* **EXERCISE INPUT**
-- pv_equiv track=rewrite | github.com/YashB63/GFG-Daily-Questions | Day 521/Nodes at even distance/nodes_at_even_distance.py | countOfNodes
-- ===== SOURCE A (Python) =====
-- def countOfNodes(graph,n):
--     dis=[0]*(n+1)
--     vis=[True]*(n+1)
--
--     def dfs(node,c):
--         vis[node]=False
--         dis[node]=c
--
--         for i in graph[node]:
--             if vis[i]:
--                 dfs(i,c+1)
--
--     dfs(1,0)
--
--     even=odd=0
--
--     for i in range(1,n+1):
--         if dis[i]%2:
--             odd+=1
--
--         else:
--             even+=1
--
--     return (even*(even-1)//2+(odd)*(odd-1)//2)
-- ===== SOURCE B (Python) =====
-- def countOfNodes(graph, n):
--     # Iterative DFS with an explicit stack of (node, remaining-neighbours)
--     # frames, recording each node's discovery depth in a dict; the pair count
--     # needs only the number of even-depth nodes among 1..n (odd = n - even).
--     depth = {1: 0}
--     stack = [(1, graph[1])]
--     while stack:
--         u, rem = stack.pop()
--         if rem:
--             v, rem = rem[0], rem[1:]
--             stack.append((u, rem))
--             if v not in depth:
--                 depth[v] = depth[u] + 1
--                 stack.append((v, graph[v]))
--     even = sum(1 for i in range(1, n + 1) if depth.get(i, 0) % 2 == 0)
--     odd = n - even
--     return even * (even - 1) // 2 + odd * (odd - 1) // 2
-- ===== Notes on version B (the rewrite author's own statement) =====
-- stated objective: alternative
-- what changed: Replaces the recursive DFS writing into dis/vis arrays with an iterative explicit-stack DFS over (node, remaining-neighbours) frames that records discovery depths in a dict keyed by node id, then counts even depths over 1..n (odd = n - even); Pre_ restricts inputs to the task's natural domain (distinct keys, every node reachable from 1 being an id in 0..n with its own adjacency entry), excluding inputs where A raises KeyError/IndexError and graphs with out-of-band node ids, on which A's array writes alias slots via Python's negative indexing.
-- outside the precondition, e.g. on countOfNodes({1: [-1], -1: []}, 2): A returns 0, B returns 1
import Mathlib
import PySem

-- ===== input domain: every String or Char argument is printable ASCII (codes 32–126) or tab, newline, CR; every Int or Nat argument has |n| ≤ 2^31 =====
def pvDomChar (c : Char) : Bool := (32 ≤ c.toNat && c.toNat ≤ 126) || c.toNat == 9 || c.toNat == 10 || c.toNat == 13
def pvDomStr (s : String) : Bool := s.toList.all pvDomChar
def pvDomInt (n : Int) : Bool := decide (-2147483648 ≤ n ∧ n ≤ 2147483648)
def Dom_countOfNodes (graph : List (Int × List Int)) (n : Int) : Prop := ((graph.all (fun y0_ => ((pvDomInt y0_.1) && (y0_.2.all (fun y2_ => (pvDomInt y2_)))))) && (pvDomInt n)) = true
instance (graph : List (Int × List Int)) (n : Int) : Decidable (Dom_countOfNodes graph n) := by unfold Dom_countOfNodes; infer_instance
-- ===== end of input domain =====

-- B replaces A's recursive DFS over dis/vis arrays by an iterative explicit-stack DFS
-- recording discovery depths in a dict keyed by node id (alternative, not faster).

-- ===== PORT A =====

-- graph[k] : dict lookup; `.getD []` is only reached on a KeyError input, which Pre_ excludes
def pyLookup (graph : List (Int × List Int)) (k : Int) : List Int :=
  ((PySem.Dict.mk graph).get? k).getD []
-- pv_equiv track=rewrite | github.com/sseongsukim/CodingTest | programmers/level2/20.py | solution
-- ===== SOURCE A (Python) =====
-- from collections import Counter
--
-- def solution(want, number, discount):
--     answer = 0
--     want_dict = {}
--     for w, n in zip(want, number):
--         want_dict[w] = n
--
--     for i in range(len(discount) - 9):
--         discount_dict = Counter(discount[i: i + 10])
--         if discount_dict == want_dict:
--             answer += 1
--
--     return answer
-- ===== SOURCE B (Python) =====
-- from collections import Counter
--
-- def solution(want, number, discount):
--     want_dict = {}
--     for w, n in zip(want, number):
--         want_dict[w] = n
--
--     if len(discount) < 10:
--         return 0
--
--     cnt = Counter(discount[:10])
--     answer = 1 if cnt == want_dict else 0
--     for out, inc in zip(discount, discount[10:]):
--         if cnt[out] == 1:
--             del cnt[out]
--         else:
--             cnt[out] -= 1
--         cnt[inc] += 1
--         if cnt == want_dict:
--             answer += 1
--     return answer
-- ===== Notes on version B (the rewrite author's own statement) =====
-- stated objective: faster
-- what changed: A rebuilds a Counter of discount[i:i+10] from scratch for every window; B builds one Counter for the first 10-element window and slides it across discount in a single incremental pass (decrement the leaving element, deleting keys that reach 0, increment the entering one), comparing the rolling counter to want_dict at each step.
import Mathlib
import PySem

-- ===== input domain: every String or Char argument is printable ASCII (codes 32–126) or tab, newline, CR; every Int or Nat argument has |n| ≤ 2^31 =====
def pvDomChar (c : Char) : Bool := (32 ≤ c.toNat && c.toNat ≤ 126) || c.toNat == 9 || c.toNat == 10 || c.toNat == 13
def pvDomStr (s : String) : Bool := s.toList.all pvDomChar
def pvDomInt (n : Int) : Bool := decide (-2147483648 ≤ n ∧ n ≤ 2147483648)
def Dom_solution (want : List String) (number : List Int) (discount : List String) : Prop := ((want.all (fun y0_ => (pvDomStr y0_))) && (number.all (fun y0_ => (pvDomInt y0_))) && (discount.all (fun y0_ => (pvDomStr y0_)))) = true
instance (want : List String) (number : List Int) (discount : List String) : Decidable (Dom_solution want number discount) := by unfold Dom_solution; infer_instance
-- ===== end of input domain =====

-- B replaces A's per-window Counter rebuild with ONE rolling counter slid across
-- discount (decrement the leaving element, increment the entering one); same return
-- value on every input, no side effects. Objective: a single incremental pass.

-- Python '==' between a Counter and a plain dict falls back to dict equality:
-- same key set and same values, order-insensitive. Both Pythons perform this test.
def pyDictEq (d1 d2 : PySem.Dict String Int) : Bool :=
  (d1.keys ++ d2.keys).all (fun k => d1.get? k == d2.get? k)

-- the last-write-wins dict built from 'for w, n in zip(want, number)' (identical loop in both Pythons)
def buildWant (pairs : List (String × Int)) : PySem.Dict String Int :=
  pairs.foldl (fun d p => d.insert p.1 p.2) PySem.Dict.empty

-- ===== PORT A =====
def solution (want : List String) (number : List Int) (discount : List String) : Int :=
  let want_dict := buildWant (want.zip number)
  (PySem.List.pyRange 0 ((discount.length : Int) - 9) 1).foldl
    (fun answer i =>
      let discount_dict := PySem.Dict.counter (PySem.List.slice discount (some i) (some (i + 10)))
      if pyDictEq discount_dict want_dict then answer + 1 else answer)
    0

-- ===== PORT B =====
-- if cnt[out] == 1: del cnt[out]  else: cnt[out] -= 1
def decKey (cnt : PySem.Dict String Int) (o : String) : PySem.Dict String Int :=
  if cnt.getD o 0 == 1 then cnt.erase o else cnt.insert o (cnt.getD o 0 - 1)

-- cnt[inc] += 1
def incKey (cnt : PySem.Dict String Int) (i : String) : PySem.Dict String Int :=
  cnt.insert i (cnt.getD i 0 + 1)

-- for out, inc in zip(discount, discount[10:]): slide the window, tally matches
def slideLoop (wd : PySem.Dict String Int) :
    List (String × String) → PySem.Dict String Int → Int → Int
  | [], _, answer => answer
  | (o, i) :: rest, cnt, answer =>
    let cnt' := incKey (decKey cnt o) i
    slideLoop wd rest cnt' (if pyDictEq cnt' wd then answer + 1 else answer)

def solution_alt (want : List String) (number : List Int) (discount : List String) : Int :=
  let want_dict := buildWant (want.zip number)
  if discount.length < 10 then 0
  else
    let cnt0 := PySem.Dict.counter (PySem.List.slice discount none (some 10))
    let a0 : Int := if pyDictEq cnt0 want_dict then 1 else 0
    slideLoop want_dict (discount.zip (PySem.List.slice discount (some 10) none)) cnt0 a0

-- ===== PRECONDITION & SPEC =====
def Spec_solution (want : List String) (number : List Int) (discount : List String) (out : Int) : Prop := out = solution_alt want number discount
instance (want : List String) (number : List Int) (discount : List String) (out : Int) : Decidable (Spec_solution want number discount out) := by unfold Spec_solution; infer_instance

-- ===== CLAIM (what is proved, stated in full; the proofs are below) =====
def Claim_equal_solution : Prop := ∀ (want : List String) (number : List Int) (discount : List String), Dom_solution want number discount → Spec_solution want number discount (solution want number discount)

-- ===== LEMMAS AND PROOFS =====

-- the value a Counter built from a window stores for a key counted n times (absent iff n = 0)
def optOf (n : Nat) : Option Int := if n = 0 then none else some (n : Int)

theorem optOf_getD (n : Nat) : (optOf n).getD 0 = (n : Int) := by
  unfold optOf; split <;> simp_all

theorem counter_get? (xs : List String) (k : String) :
    (PySem.Dict.counter xs).get? k = optOf (xs.count k) := by
  unfold optOf
  by_cases h : k ∈ xs
  · have hc : xs.count k ≠ 0 := by simpa [List.count_eq_zero] using h
    have hk : k ∈ (PySem.Dict.counter xs).keys := by
      simp [PySem.Dict.keys_counter, PySem.Set.mem_ofList, h]
    cases hg : (PySem.Dict.counter xs).get? k with
    | none => exact absurd hk ((PySem.Dict.get?_eq_none_iff_not_mem_keys _ _).mp hg)
    | some v =>
      have := PySem.Dict.getD_counter xs k
      rw [PySem.Dict.getD_eq_get?_getD, hg] at this
      simp at this
      simp [hc, this]
  · have hc : xs.count k = 0 := by simpa [List.count_eq_zero] using h
    have : (PySem.Dict.counter xs).get? k = none := by
      rw [PySem.Dict.get?_eq_none_iff_not_mem_keys]
      simp [PySem.Dict.keys_counter, PySem.Set.mem_ofList, h]
    simp [this, hc]

theorem find_filter_none (l : List (String × Int)) (k : String) :
    List.find? (fun p => p.1 == k) (l.filter (fun p => !(p.1 == k))) = none := by
  rw [List.find?_eq_none]
  intro a ha
  have := (List.mem_filter.mp ha).2
  simpa using this

theorem find_filter_ne (l : List (String × Int)) (k x : String) (hx : x ≠ k) :
    List.find? (fun p => p.1 == x) (l.filter (fun p => !(p.1 == k)))
      = List.find? (fun p => p.1 == x) l := by
  induction l with
  | nil => simp
  | cons p rest ih =>
    by_cases hp : p.1 = k
    · have hpx : p.1 ≠ x := by rw [hp]; exact fun e => hx e.symm
      simp [hp, ih, Ne.symm hx]
    · by_cases hpx : p.1 = x <;> simp [hp, hpx, ih, hx]

-- 'del cnt[k]' seen through lookups (PySem ships no erase lemmas, so this one is ours)
theorem get?_erase (d : PySem.Dict String Int) (k x : String) :
    (d.erase k).get? x = if x = k then none else d.get? x := by
  by_cases hx : x = k
  · subst hx
    simp only [PySem.Dict.erase, PySem.Dict.get?]
    rw [find_filter_none]
    simp
  · simp only [PySem.Dict.erase, PySem.Dict.get?]
    rw [find_filter_ne d.items k x hx]
    simp [hx]

theorem pyDictEq_iff (d1 d2 : PySem.Dict String Int) :
    pyDictEq d1 d2 = true ↔ ∀ k, d1.get? k = d2.get? k := by
  unfold pyDictEq
  rw [List.all_eq_true]
  constructor
  · intro h k
    by_cases h1 : k ∈ d1.keys
    · simpa using h k (by simp [h1])
    · by_cases h2 : k ∈ d2.keys
      · simpa using h k (by simp [h2])
      · rw [(PySem.Dict.get?_eq_none_iff_not_mem_keys d1 k).mpr h1,
            (PySem.Dict.get?_eq_none_iff_not_mem_keys d2 k).mpr h2]
  · intro h k _
    simp [h k]

theorem pyDictEq_congr (d1 d1' d2 : PySem.Dict String Int)
    (h : ∀ k, d1.get? k = d1'.get? k) : pyDictEq d1 d2 = pyDictEq d1' d2 := by
  by_cases h1 : pyDictEq d1 d2 = true
  · have := (pyDictEq_iff d1 d2).mp h1
    have h2 : pyDictEq d1' d2 = true := (pyDictEq_iff d1' d2).mpr (fun k => (h k).symm.trans (this k))
    rw [h1, h2]
  · have h2 : ¬ pyDictEq d1' d2 = true := fun hc => h1 ((pyDictEq_iff d1 d2).mpr
      (fun k => (h k).trans ((pyDictEq_iff d1' d2).mp hc k)))
    simp only [Bool.not_eq_true] at h1 h2
    rw [h1, h2]

theorem decKey_count (cnt : PySem.Dict String Int) (x : String) (w : List String)
    (h : ∀ j, cnt.get? j = optOf ((x :: w).count j)) :
    ∀ j, (decKey cnt x).get? j = optOf (w.count j) := by
  have hgx : cnt.getD x 0 = (w.count x : Int) + 1 := by
    rw [PySem.Dict.getD_eq_get?_getD, h x, optOf_getD, List.count_cons_self]
    push_cast; ring
  intro j
  unfold decKey
  by_cases hc : w.count x = 0
  · have hb : (cnt.getD x 0 == 1) = true := by rw [hgx, hc]; simp
    rw [hb, if_pos rfl, get?_erase]
    by_cases hj : j = x
    · subst hj; simp [optOf, hc]
    · have hxj : x ≠ j := fun e => hj e.symm
      rw [if_neg hj, h j]
      simp [hxj]
  · have hb : (cnt.getD x 0 == 1) = false := by rw [hgx]; simp; omega
    rw [hb]
    simp only [Bool.false_eq_true, if_false]
    by_cases hj : j = x
    · subst hj
      rw [PySem.Dict.get?_insert_self, hgx]
      simp [optOf, hc]
    · have hxj : x ≠ j := fun e => hj e.symm
      rw [PySem.Dict.get?_insert_of_ne _ _ hj, h j]
      simp [hxj]

theorem incKey_count (cnt : PySem.Dict String Int) (y : String) (w : List String)
    (h : ∀ j, cnt.get? j = optOf (w.count j)) :
    ∀ j, (incKey cnt y).get? j = optOf ((w ++ [y]).count j) := by
  intro j
  unfold incKey
  by_cases hj : j = y
  · subst hj
    rw [PySem.Dict.get?_insert_self, PySem.Dict.getD_eq_get?_getD, h j, optOf_getD]
    simp [optOf, List.count_append]
  · have hyj : y ≠ j := fun e => hj e.symm
    rw [PySem.Dict.get?_insert_of_ne _ _ hj, h j, List.count_append]
    simp [hyj]

theorem countP_range_succ (n : Nat) (p : Nat → Bool) :
    (List.range (n + 1)).countP p
      = (if p 0 then 1 else 0) + (List.range n).countP (fun j => p (j + 1)) := by
  rw [List.range_succ_eq_map]
  simp [List.countP_cons, List.countP_map, Function.comp_def, Nat.succ_eq_add_one]
  split <;> omega

-- the rolling counter visits windows 1, 2, … in order; its tally counts their matches
theorem slide_eq (wd : PySem.Dict String Int) (xs : List String) :
    ∀ (cnt : PySem.Dict String Int) (ans : Int),
    10 ≤ xs.length →
    (∀ j, cnt.get? j = optOf ((xs.take 10).count j)) →
    slideLoop wd (xs.zip (xs.drop 10)) cnt ans
      = ans + ((List.range (xs.length - 10)).countP
          (fun j => pyDictEq (PySem.Dict.counter ((xs.drop (j + 1)).take 10)) wd) : Int) := by
  induction xs with
  | nil => intro cnt ans hlen _; simp at hlen
  | cons x t ih =>
    intro cnt ans hlen hinv
    by_cases ht : t.length < 10
    · have hd : (x :: t).drop 10 = [] := by
        apply List.drop_eq_nil_of_le; simp; omega
      have hr : (x :: t).length - 10 = 0 := by simp; omega
      rw [hd, List.zip_nil_right, hr]
      simp [slideLoop]
    · have h9 : 9 < t.length := by omega
      have hd9 : t.drop 9 = t[9] :: t.drop 10 := List.drop_eq_getElem_cons h9
      have hdrop : (x :: t).drop 10 = t.drop 9 := rfl
      have hzip : (x :: t).zip ((x :: t).drop 10) = (x, t[9]) :: t.zip (t.drop 10) := by
        rw [hdrop, hd9, List.zip_cons_cons]
      have htake : (x :: t).take 10 = x :: t.take 9 := rfl
      have hinv1 : ∀ j, (decKey cnt x).get? j = optOf ((t.take 9).count j) := by
        apply decKey_count
        intro j; rw [hinv j, htake]
      have htake10 : t.take 9 ++ [t[9]] = t.take 10 := by
        conv_rhs => rw [show (10:Nat) = 9 + 1 from rfl, List.take_add_one]
        simp [List.getElem?_eq_getElem h9]
      have hinv2 : ∀ j, (incKey (decKey cnt x) t[9]).get? j = optOf ((t.take 10).count j) := by
        intro j
        rw [incKey_count _ _ _ hinv1 j, htake10]
      rw [hzip]
      simp only [slideLoop]
      rw [ih _ _ (by omega) hinv2]
      have hb : pyDictEq (incKey (decKey cnt x) t[9]) wd
          = pyDictEq (PySem.Dict.counter (t.take 10)) wd := by
        apply pyDictEq_congr
        intro k; rw [hinv2 k, counter_get?]
      have hlen' : (x :: t).length - 10 = (t.length - 10) + 1 := by simp; omega
      rw [hlen', countP_range_succ]
      simp only [List.drop_succ_cons, List.drop_zero]
      rw [hb]
      push_cast [apply_ite]
      split <;> ring

theorem solution_eq (want : List String) (number : List Int) (discount : List String) :
    solution want number discount = solution_alt want number discount := by
  unfold solution solution_alt
  set wd := buildWant (want.zip number) with hw
  by_cases hlen : discount.length < 10
  · rw [if_pos hlen]
    have h0 : PySem.List.pyRange 0 ((discount.length : Int) - 9) 1 = [] :=
      PySem.List.pyRange_one_eq_nil (by omega)
    rw [h0]
    rfl
  · rw [if_neg hlen]
    have hL : 10 ≤ discount.length := by omega
    -- A's loop as a count over nat indices of drop/take windows
    rw [PySem.List.pyRange_one, List.foldl_map, PySem.List.foldl_count_if]
    have h10 : ∀ k : Nat, PySem.List.slice discount (some ((0:Int) + (k : Int)))
        (some ((0:Int) + (k : Int) + 10)) = (discount.drop k).take 10 := by
      intro k
      have h := PySem.List.slice_natCast_add discount k 10
      norm_num at h
      simpa using h
    simp only [h10]
    have hn : ((discount.length : Int) - 9 - 0).toNat = discount.length - 10 + 1 := by omega
    rw [hn, countP_range_succ]
    -- B's slices
    have hs1 : PySem.List.slice discount none (some 10) = discount.take 10 := by
      have := PySem.List.slice_to discount (by norm_num : (0:Int) ≤ 10)
      simpa using this
    have hs2 : PySem.List.slice discount (some 10) none = discount.drop 10 := by
      have := PySem.List.slice_from discount (by norm_num : (0:Int) ≤ 10)
      simpa using this
    show _ = slideLoop wd (discount.zip (PySem.List.slice discount (some 10) none))
        (PySem.Dict.counter (PySem.List.slice discount none (some 10)))
        (if pyDictEq (PySem.Dict.counter (PySem.List.slice discount none (some 10))) wd then 1 else 0)
    rw [hs1, hs2, slide_eq wd discount _ _ hL (fun j => counter_get? (discount.take 10) j)]
    simp only [List.drop_zero]
    push_cast [apply_ite]
    split <;> ring

-- ===== VERDICT (by name: the statement is the Claim_ definition above) =====
theorem solution_spec : Claim_equal_solution := by
  intro want number discount _
  unfold Spec_solution
  exact solution_eq want number discount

* **HOW TO COMPLETE THIS TASK**
Within the listing above, filter for lines holding the string "element" and copy each one.

* **SOLUTION TO THE PROBLEM**
-- what changed: A rebuilds a Counter of discount[i:i+10] from scratch for every window; B builds one Counter for the first 10-element window and slides it across discount in a single incremental pass (decrement the leaving element, deleting keys that reach 0, increment the entering one), comparing the rolling counter to want_dict at each step.
-- discount (decrement the leaving element, increment the entering one); same return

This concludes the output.